Once a rule is effective, you can quickly search the stored data by setting the query time range and the rule on the data forwarding page.
Function Principle¶
When data is forwarded to object storage, the workflow is as follows: User-reported data that matches the rule is first written line by line to a temporary file on the server's local disk. When the size of this temporary file accumulates to a preset value (e.g., 256MB) or the continuous writing time exceeds a set duration (e.g., 1 hour), the system automatically closes the current file and creates a new temporary file to continue receiving data.
Simultaneously, a background service continuously scans these closed temporary files, compresses them using the gzip format to reduce their size, and then uploads them to your specified object storage location according to a pre-defined path rule. When you need to search this stored data, the system locates the relevant files in the object storage based on the same path rule, downloads and decompresses them, and matches your input search criteria line by line.
File Format Description¶
The final file format stored in object storage is: compressed using gzip. After decompression, the file content appears as multiple lines of text, with each line corresponding to a raw data record, and the data is completely preserved in JSON format. Any empty lines in the file are automatically ignored by the system.
A typical data forwarding file for a log type looks similar to the following:
Where date is a required field, used to identify the time of the data entry, as a millisecond-level Unix timestamp. The message field contains the specific log content.
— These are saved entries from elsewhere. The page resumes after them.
-- pv_equiv track=rewrite | github.com/Alpenl/soma-gpu | moshpp/chmosh_torch.py | _sequence_chunk_ranges
-- ===== SOURCE A (Python) =====
-- def _sequence_chunk_ranges(total_frames, chunk_size, overlap):
--     if total_frames <= 0:
--         return []
--     chunk_size = max(int(chunk_size), 1)
--     overlap = max(int(overlap), 0)
--     step = max(chunk_size - overlap, 1)
--     ranges = []
--     start = 0
--     while start < total_frames:
--         end = min(start + chunk_size, total_frames)
--         ranges.append((start, end))
--         if end >= total_frames:
--             break
--         start += step
--     return ranges
-- ===== SOURCE B (Python) =====
-- def _sequence_chunk_ranges(total_frames, chunk_size, overlap):
--     if total_frames <= 0:
--         return []
--     c = max(int(chunk_size), 1)
--     o = max(int(overlap), 0)
--     s = max(c - o, 1)
--     # number of chunks in closed form: last chunk is the first one reaching total_frames,
--     # i.e. the first i with i*s + c >= total_frames
--     num = 1 + max(0, -(-(total_frames - c) // s))
--     return [(i * s, min(i * s + c, total_frames)) for i in range(num)]
-- ===== Notes on version B (the rewrite author's own statement) =====
-- stated objective: alternative
-- what changed: Replaces the generate-and-test while loop with an early break by a closed-form ceiling-division count of chunks followed by a direct list-comprehension materialization.
import Mathlib
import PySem

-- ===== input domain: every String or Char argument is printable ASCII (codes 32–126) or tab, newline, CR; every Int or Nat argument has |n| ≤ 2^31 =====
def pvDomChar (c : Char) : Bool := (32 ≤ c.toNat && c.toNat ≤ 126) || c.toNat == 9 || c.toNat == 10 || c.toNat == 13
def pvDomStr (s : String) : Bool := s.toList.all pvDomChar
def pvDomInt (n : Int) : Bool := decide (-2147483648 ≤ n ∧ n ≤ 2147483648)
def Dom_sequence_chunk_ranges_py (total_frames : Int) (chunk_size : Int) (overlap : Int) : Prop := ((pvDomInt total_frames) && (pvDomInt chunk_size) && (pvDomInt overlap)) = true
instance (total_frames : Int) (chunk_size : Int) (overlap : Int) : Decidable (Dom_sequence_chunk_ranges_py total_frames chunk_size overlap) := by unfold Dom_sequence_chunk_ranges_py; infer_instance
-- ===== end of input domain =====

-- B replaces A's generate-and-test while loop by a closed-form chunk count plus direct materialization (alternative decomposition, same cost).


-- ===== PORT A =====
-- while-loop of A as structural recursion on (total_frames - start), decreasing because step ≥ 1
def seqChunkLoopA (total_frames chunk_size step start : Int) (hstep : 1 ≤ step) :
    List (Int × Int) :=
  if _h : start < total_frames then
    let e := min (start + chunk_size) total_frames
    if e ≥ total_frames then [(start, e)]
    else (start, e) :: seqChunkLoopA total_frames chunk_size step (start + step) hstep
  else []
termination_by (total_frames - start).toNat
decreasing_by
  have : 0 < total_frames - start := by omega
  omega

def sequence_chunk_ranges_py (total_frames : Int) (chunk_size : Int) (overlap : Int) : List (Int × Int) :=
  if total_frames ≤ 0 then []
  else
    let chunk_size' := max chunk_size 1
    let overlap' := max overlap 0
    let step := max (chunk_size' - overlap') 1
    seqChunkLoopA total_frames chunk_size' step 0 (le_max_right _ _)

-- ===== PORT B =====
def sequence_chunk_ranges_py_alt (total_frames : Int) (chunk_size : Int) (overlap : Int) : List (Int × Int) :=
  if total_frames ≤ 0 then []
  else
    let c := max chunk_size 1
    let o := max overlap 0
    let s := max (c - o) 1
    let num := 1 + max 0 (-(PySem.Int.floordiv (-(total_frames - c)) s))
    (PySem.List.pyRange 0 num 1).map (fun i => (i * s, min (i * s + c) total_frames))

-- ===== PRECONDITION & SPEC =====
def Spec_sequence_chunk_ranges_py (total_frames : Int) (chunk_size : Int) (overlap : Int) (out : List (Int × Int)) : Prop := out = sequence_chunk_ranges_py_alt total_frames chunk_size overlap
instance (total_frames : Int) (chunk_size : Int) (overlap : Int) (out : List (Int × Int)) : Decidable (Spec_sequence_chunk_ranges_py total_frames chunk_size overlap out) := by unfold Spec_sequence_chunk_ranges_py; infer_instance

-- ===== CLAIM (what is proved, stated in full; the proofs are below) =====
def Claim_equal_sequence_chunk_ranges_py : Prop := ∀ (total_frames : Int) (chunk_size : Int) (overlap : Int), Dom_sequence_chunk_ranges_py total_frames chunk_size overlap → Spec_sequence_chunk_ranges_py total_frames chunk_size overlap (sequence_chunk_ranges_py total_frames chunk_size overlap)

-- ===== LEMMAS AND PROOFS =====

-- Break case of the A-loop: at the closed-form last index M = max 0 ⌈(t-c)/s⌉
-- the chunk reaches total_frames and the loop emits exactly one final range.
theorem seqChunkLoopA_last (t c s k : Int) (hs : 1 ≤ s) (hsc : s ≤ c) (ht : 0 < t)
    (hkM : k = max 0 (-(PySem.Int.floordiv (-(t - c)) s))) :
    seqChunkLoopA t c s (k * s) hs = [(k * s, min (k * s + c) t)] := by
  set q := -(PySem.Int.floordiv (-(t - c)) s) with hq
  have hqb : (q - 1) * s < t - c ∧ t - c ≤ q * s :=
    (PySem.Int.neg_floordiv_neg_eq_iff_of_pos (by omega)).mp rfl
  have hlt : k * s < t := by
    rcases le_or_gt q 0 with hq0 | hq0
    · have hk0 : k = 0 := by omega
      simpa [hk0] using ht
    · have hk' : k = q := by omega
      subst hk'
      nlinarith [hqb.1, hqb.2]
  have hend : t ≤ k * s + c := by
    rcases le_or_gt q 0 with hq0 | hq0
    · have hk0 : k = 0 := by omega
      have h1 : t - c ≤ q * s := hqb.2
      have h2 : q * s ≤ 0 := by nlinarith
      simp only [hk0, zero_mul, zero_add]; omega
    · have hk' : k = q := by omega
      subst hk'; have := hqb.2; omega
  rw [seqChunkLoopA]
  simp only [dif_pos hlt]
  rw [if_pos (by simp [min_def]; omega)]

-- Main invariant: starting the A-loop at start = k*s, for k between 0 and the
-- closed-form last index M, yields exactly B's chunks k..M.
theorem seqChunkLoopA_eq_map (n : Nat) : ∀ (t c s k : Int) (hs : 1 ≤ s), s ≤ c → 0 < t →
    0 ≤ k → k ≤ max 0 (-(PySem.Int.floordiv (-(t - c)) s)) →
    (max 0 (-(PySem.Int.floordiv (-(t - c)) s)) - k).toNat ≤ n →
    seqChunkLoopA t c s (k * s) hs =
      (PySem.List.pyRange k (1 + max 0 (-(PySem.Int.floordiv (-(t - c)) s))) 1).map
        (fun i => (i * s, min (i * s + c) t)) := by
  induction n with
  | zero =>
    intro t c s k hs hsc ht hk hkM hn
    have hkM' : k = max 0 (-(PySem.Int.floordiv (-(t - c)) s)) := by omega
    rw [seqChunkLoopA_last t c s k hs hsc ht hkM']
    have hr : PySem.List.pyRange k (1 + max 0 (-(PySem.Int.floordiv (-(t - c)) s))) 1 = [k] := by
      have h1 : (1 : Int) + max 0 (-(PySem.Int.floordiv (-(t - c)) s)) = k + 1 := by omega
      rw [h1, PySem.List.pyRange_one_singleton]
    rw [hr]
    simp
  | succ m ih =>
    intro t c s k hs hsc ht hk hkM hn
    set q := -(PySem.Int.floordiv (-(t - c)) s) with hq
    have hqb : (q - 1) * s < t - c ∧ t - c ≤ q * s :=
      (PySem.Int.neg_floordiv_neg_eq_iff_of_pos (by omega)).mp rfl
    rcases eq_or_lt_of_le hkM with hkM' | hkM'
    · -- k = M: the break fires
      rw [seqChunkLoopA_last t c s k hs hsc ht hkM']
      have hr : PySem.List.pyRange k (1 + max 0 q) 1 = [k] := by
        have h1 : (1 : Int) + max 0 q = k + 1 := by omega
        rw [h1, PySem.List.pyRange_one_singleton]
      rw [hr]
      simp
    · -- k < M, so M = q > 0 and k*s + c < t: loop continues
      have hq0 : 0 < q := by omega
      have hkq : k + 1 ≤ q := by omega
      have hcont : k * s + c < t := by
        have h1 : k ≤ q - 1 := by omega
        have h2 : k * s ≤ (q - 1) * s := by nlinarith
        have := hqb.1
        omega
      have hlt : k * s < t := by omega
      rw [seqChunkLoopA]
      simp only [dif_pos hlt]
      rw [if_neg (by simp [min_def]; omega)]
      have hrec : seqChunkLoopA t c s (k * s + s) hs =
          (PySem.List.pyRange (k + 1) (1 + max 0 q) 1).map
            (fun i => (i * s, min (i * s + c) t)) := by
        have h1 : k * s + s = (k + 1) * s := by ring
        rw [h1]
        exact ih t c s (k + 1) hs hsc ht (by omega) (by omega) (by omega)
      rw [hrec, PySem.List.pyRange_one_cons (show k < 1 + max 0 q by omega)]
      simp

-- ===== VERDICT (by name: the statement is the Claim_ definition above) =====
theorem sequence_chunk_ranges_py_spec : Claim_equal_sequence_chunk_ranges_py := by
  intro t c o _
  unfold Spec_sequence_chunk_ranges_py sequence_chunk_ranges_py sequence_chunk_ranges_py_alt
  by_cases ht : t ≤ 0
  · simp [ht]
  · simp only [if_neg ht]
    have h := seqChunkLoopA_eq_map
      (max 0 (-(PySem.Int.floordiv (-(t - max c 1)) (max (max c 1 - max o 0) 1)))).toNat
      t (max c 1) (max (max c 1 - max o 0) 1) 0 (le_max_right _ _)
      (by omega) (by omega) le_rfl (by omega) (by omega)
    simpa using h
{"__docid":"L_1750649205520_d1cciupkac7k1683bhq0","__namespace":"backup_log","date":1750649205520,"date_ns":168000,"df_metering_size":-9223372036854775808,"filepath":"/var/log/datakit/gin.log","host":"X.local","log_read_lines":2,"message":"[GIN] 2025/06/23 - 11:26:43 | 200 | 1.012923708s | 127.0.0.1 | GET \"/metrics\"","message_length":87,"service":"default","source":"default","status":"unknown"}
{"__docid":"L_1750649205516_d1cciupkac7k1683bhqg","__namespace":"backup_log","date":1750649205516,"date_ns":897000,"df_metering_size":-9223372036854775808,"filepath":"/var/log/datakit/gin.log","host":"X.local","log_read_lines":1,"message":"[GIN] 2025/06/23 - 11:26:38 | 200 | 1.012696542s | 127.0.0.1 | GET \"/metrics\"","message_length":87,"service":"default","source":"default","status":"unknown"}
{"__docid":"L_1750649206520_d1cciupkac7k1683bhr0","__namespace":"backup_log","date":1750649206520,"date_ns":948000,"df_metering_size":-9223372036854775808,"filepath":"/var/log/datakit/log","host":"X.local","log_read_lines":150,"message":"2025-06-23T11:26:46.520+0800\tWARN\thost_processes\tprocess/input.go:332\tprocess: {\"pid\":411}, proc.PageFaults(): not implemented yet","message_length":130,"service":"default","source":"default","status":"unknown"}
{"__docid":"L_1750649205520_d1cciupkac7k1683bhrg","__namespace":"backup_log","date":1750649205520,"date_ns":419000,"df_metering_size":-9223372036854775808,"filepath":"/var/log/datakit/log","host":"X.local","log_read_lines":9,"message":"2025-06-23T11:26:43.876+0800\tWARN\tcontainer\tcontainer/impl.go:254\tendpoint unix:///var/run/crio/crio.sock does not exist, maybe it is not running, skip","message_length":151,"service":"default","source":"default","status":"unknown"}
{"__docid":"L_1750649205517_d1cciupkac7k1683bhs0","__namespace":"backup_log","date":1750649205517,"date_ns":79000,"df_metering_size":-9223372036854775808,"filepath":"/var/log/datakit/log","host":"X.local","log_read_lines":1,"message":"2025-06-23T11:26:38.365+0800\tWARN\thttp\thttpapi/http.go:494\tlistener.Close failed: close tcp [::]:9529: use of closed network connection","message_length":135,"service":"default","source":"default","status":"unknown"}
{"__docid":"L_1750649205517_d1cciupkac7k1683bhsg","__namespace":"backup_log","date":1750649205517,"date_ns":80000,"df_metering_size":-9223372036854775808,"filepath":"/var/log/datakit/log","host":"X.local","log_read_lines":2,"message":"2025-06-23T11:26:38.365+0800\tWARN\thttp\thttpapi/http.go:494\tlistener.Close failed: close tcp [::]:9529: use of closed network connection","message_length":135,"service":"default","source":"default","status":"unknown"}
File Naming and Storage Path¶
[{$path_prefix}/]{$workspace_uuid}/[{$data_type}/]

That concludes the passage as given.